TO DO: Lines with the word "title" are the ones wanted. Copy each of them from the entries below.

*** Opening SUPPLIED MATERIAL ***

-- pv_equiv track=rewrite | github.com/IExistAsAConstruct/I.D.I.O.T | extensions/emote_leaderboard/leaderboard.py | get_rank_for_count
-- ===== SOURCE A (Python) =====
-- MILESTONES = [
--     (1, "Beginner"),
--     (10, "Novice"),
--     (25, "Apprentice"),
--     (50, "Adept"),
--     (100, "Expert"),
--     (250, "Master"),
--     (500, "Grandmaster"),
--     (1000, "Legendary"),
--     (2000, "Mythic"),
--     (5000, "Impossible")
-- ]
--
-- def get_rank_for_count(count: int) -> tuple[str, int] | None:
--     """
--     Get the rank title for a given emoji count.
--
--     Args:
--         count (int): The emoji count.
--
--     Returns:
--         tuple[str, int] | None: The rank title and milestone count, or None if no rank.
--     """
--     achieved_rank = None
--
--     for milestone, title in MILESTONES:
--         if count >= milestone:
--             achieved_rank = (title, milestone)
--         else:
--             break
--
--     return achieved_rank
-- ===== SOURCE B (Python) =====
-- MILESTONES = [
--     (1, "Beginner"),
--     (10, "Novice"),
--     (25, "Apprentice"),
--     (50, "Adept"),
--     (100, "Expert"),
--     (250, "Master"),
--     (500, "Grandmaster"),
--     (1000, "Legendary"),
--     (2000, "Mythic"),
--     (5000, "Impossible")
-- ]
--
-- def get_rank_for_count(count: int):
--     # Binary search (hand-rolled bisect_right) over the sorted thresholds.
--     lo, hi = 0, len(MILESTONES)
--     while lo < hi:
--         mid = (lo + hi) // 2
--         if MILESTONES[mid][0] <= count:
--             lo = mid + 1
--         else:
--             hi = mid
--     if lo == 0:
--         return None
--     milestone, title = MILESTONES[lo - 1]
--     return (title, milestone)
-- ===== Notes on version B (the rewrite author's own statement) =====
-- stated objective: alternative
-- what changed: Replaced the linear accumulate-and-break scan over MILESTONES with a binary search (bisect_right) over the sorted thresholds, reading the answer off at index lo-1.
import Mathlib
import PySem

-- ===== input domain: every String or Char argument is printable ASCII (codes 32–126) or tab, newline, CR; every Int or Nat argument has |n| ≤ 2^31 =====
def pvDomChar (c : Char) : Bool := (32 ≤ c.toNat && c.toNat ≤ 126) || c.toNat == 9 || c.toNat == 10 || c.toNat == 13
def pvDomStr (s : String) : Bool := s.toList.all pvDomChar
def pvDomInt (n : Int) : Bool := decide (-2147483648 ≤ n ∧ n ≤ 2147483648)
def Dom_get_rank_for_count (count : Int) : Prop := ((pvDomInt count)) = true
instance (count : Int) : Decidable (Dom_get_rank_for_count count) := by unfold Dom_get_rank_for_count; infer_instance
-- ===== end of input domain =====

-- B replaces A's linear accumulate-and-break scan with a binary search over the sorted thresholds (alternative algorithm).
-- ===== PORT A =====
def pvMILESTONES : List (Int × String) := [
  (1, "Beginner"), (10, "Novice"), (25, "Apprentice"), (50, "Adept"),
  (100, "Expert"), (250, "Master"), (500, "Grandmaster"), (1000, "Legendary"),
  (2000, "Mythic"), (5000, "Impossible")]

-- the for-loop with break: recursion over the milestone list carrying achieved_rank
def pvScan (count : Int) : List (Int × String) → Option (String × Int) → Option (String × Int)
  | [], acc => acc
  | (milestone, title) :: rest, acc =>
      if count ≥ milestone then pvScan count rest (some (title, milestone)) else acc

def get_rank_for_count (count : Int) : Option (String × Int) :=
  pvScan count pvMILESTONES none

-- ===== PORT B =====
-- the while-loop of Source B: lo/hi are nonnegative throughout, so Nat; (lo+hi)//2 = Nat division
def pvBs (count : Int) (lo hi : Nat) : Nat :=
  if lo < hi then
    let mid := (lo + hi) / 2
    if (pvMILESTONES.getD mid (0, "")).1 ≤ count then pvBs count (mid + 1) hi
    else pvBs count lo mid
  else lo
termination_by hi - lo
decreasing_by all_goals omega

def get_rank_for_count_alt (count : Int) : Option (String × Int) :=
  let lo := pvBs count 0 pvMILESTONES.length
  if lo = 0 then none
  else
    let p := pvMILESTONES.getD (lo - 1) (0, "")
    some (p.2, p.1)

-- ===== PRECONDITION & SPEC =====
def Spec_get_rank_for_count (count : Int) (out : Option (String × Int)) : Prop := out = get_rank_for_count_alt count
instance (count : Int) (out : Option (String × Int)) : Decidable (Spec_get_rank_for_count count out) := by unfold Spec_get_rank_for_count; infer_instance

-- ===== CLAIM (what is proved, stated in full; the proofs are below) =====
def Claim_equal_get_rank_for_count : Prop := ∀ (count : Int), Dom_get_rank_for_count count → Spec_get_rank_for_count count (get_rank_for_count count)

-- ===== LEMMAS AND PROOFS =====

-- ===== VERDICT (by name: the statement is the Claim_ definition above) =====
theorem get_rank_for_count_spec : Claim_equal_get_rank_for_count := by
  intro count _
  unfold Spec_get_rank_for_count get_rank_for_count get_rank_for_count_alt
  by_cases h1 : count ≥ 1 <;> by_cases h2 : count ≥ 10 <;> by_cases h3 : count ≥ 25 <;>
    by_cases h4 : count ≥ 50 <;> by_cases h5 : count ≥ 100 <;> by_cases h6 : count ≥ 250 <;>
    by_cases h7 : count ≥ 500 <;> by_cases h8 : count ≥ 1000 <;> by_cases h9 : count ≥ 2000 <;>
    by_cases h10 : count ≥ 5000 <;>
    first
      | (exfalso; omega)
      | simp [pvScan, pvMILESTONES, pvBs, h1, h2, h3, h4, h5, h6, h7, h8, h9, h10]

*** Closing SUPPLIED MATERIAL ***

RESULT OF THIS EXERCISE:
--     Get the rank title for a given emoji count.
--         tuple[str, int] | None: The rank title and milestone count, or None if no rank.
--     for milestone, title in MILESTONES:
--             achieved_rank = (title, milestone)
--     milestone, title = MILESTONES[lo - 1]
--     return (title, milestone)
  | (milestone, title) :: rest, acc =>
      if count ≥ milestone then pvScan count rest (some (title, milestone)) else acc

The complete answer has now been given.